§ WHAT THE EXERCISE ASKS
Each and every line of the data must appear exactly as given.

§ Collected data

lemma inner_eq (data : List (List String)) (c : String) :
    (((((PySem.List.enumerate data 1).map
        (fun p => ((PySem.List.pyGet? p.2 0).getD "", p.1))).filter
        (fun p => p.1 == c)).map (·.2)).map (fun i => (i, c)))
    = (PySem.List.enumerate (data.map (fun row => (PySem.List.pyGet? row 0).getD "")) 1).filter
        (fun e => e.2 == c) := by
  rw [enumerate_map, List.filter_map, List.filter_map, List.map_map, List.map_map]
  apply List.map_congr_left
  intro p hp
  have := List.of_mem_filter hp
  simp only [Function.comp] at this ⊢
  simp only [beq_iff_eq] at this
  simp [this]

lemma countP_enumerate_snd {A : Type} (q : A → Bool) (xs : List A) (s : Int) :
    List.countP (fun p : Int × A => q p.2) (PySem.List.enumerate xs s) = List.countP q xs := by
  induction xs generalizing s with
  | nil => simp [PySem.List.enumerate_nil]
  | cons x xs ih => simp [PySem.List.enumerate_cons, List.countP_cons, ih]

lemma count900_eq (data : List (List String)) :
    (((((PySem.List.enumerate data 1).map
        (fun p => ((PySem.List.pyGet? p.2 0).getD "", p.1))).filter
        (fun p => p.1 == "900")).map (·.2)).length)
    = ((data.map (fun row => (PySem.List.pyGet? row 0).getD "")).filter
        (fun v => "900" == v)).length := by
  simp only [List.length_map, ← List.countP_eq_length_filter, List.countP_map]
  rw [show ((fun p : String × Int => p.1 == "900") ∘
        (fun p : Int × List String => ((PySem.List.pyGet? p.2 0).getD "", p.1)))
      = (fun p : Int × List String => ((PySem.List.pyGet? p.2 0).getD "" == "900")) from rfl,
    countP_enumerate_snd (fun r => ((PySem.List.pyGet? r 0).getD "" == "900")) data 1]
  apply List.countP_congr
  intro r _
  simp only [Function.comp, beq_iff_eq]
  exact eq_comm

§ EXERCISE SOLUTION
lemma inner_eq (data : List (List String)) (c : String) :
    (((((PySem.List.enumerate data 1).map
        (fun p => ((PySem.List.pyGet? p.2 0).getD "", p.1))).filter
        (fun p => p.1 == c)).map (·.2)).map (fun i => (i, c)))
    = (PySem.List.enumerate (data.map (fun row => (PySem.List.pyGet? row 0).getD "")) 1).filter
        (fun e => e.2 == c) := by
  rw [enumerate_map, List.filter_map, List.filter_map, List.map_map, List.map_map]
  apply List.map_congr_left
  intro p hp
  have := List.of_mem_filter hp
  simp only [Function.comp] at this ⊢
  simp only [beq_iff_eq] at this
  simp [this]

lemma countP_enumerate_snd {A : Type} (q : A → Bool) (xs : List A) (s : Int) :
    List.countP (fun p : Int × A => q p.2) (PySem.List.enumerate xs s) = List.countP q xs := by
  induction xs generalizing s with
  | nil => simp [PySem.List.enumerate_nil]
  | cons x xs ih => simp [PySem.List.enumerate_cons, List.countP_cons, ih]

lemma count900_eq (data : List (List String)) :
    (((((PySem.List.enumerate data 1).map
        (fun p => ((PySem.List.pyGet? p.2 0).getD "", p.1))).filter
        (fun p => p.1 == "900")).map (·.2)).length)
    = ((data.map (fun row => (PySem.List.pyGet? row 0).getD "")).filter
        (fun v => "900" == v)).length := by
  simp only [List.length_map, ← List.countP_eq_length_filter, List.countP_map]
  rw [show ((fun p : String × Int => p.1 == "900") ∘
        (fun p : Int × List String => ((PySem.List.pyGet? p.2 0).getD "", p.1)))
      = (fun p : Int × List String => ((PySem.List.pyGet? p.2 0).getD "" == "900")) from rfl,
    countP_enumerate_snd (fun r => ((PySem.List.pyGet? r 0).getD "" == "900")) data 1]
  apply List.countP_congr
  intro r _
  simp only [Function.comp, beq_iff_eq]
  exact eq_comm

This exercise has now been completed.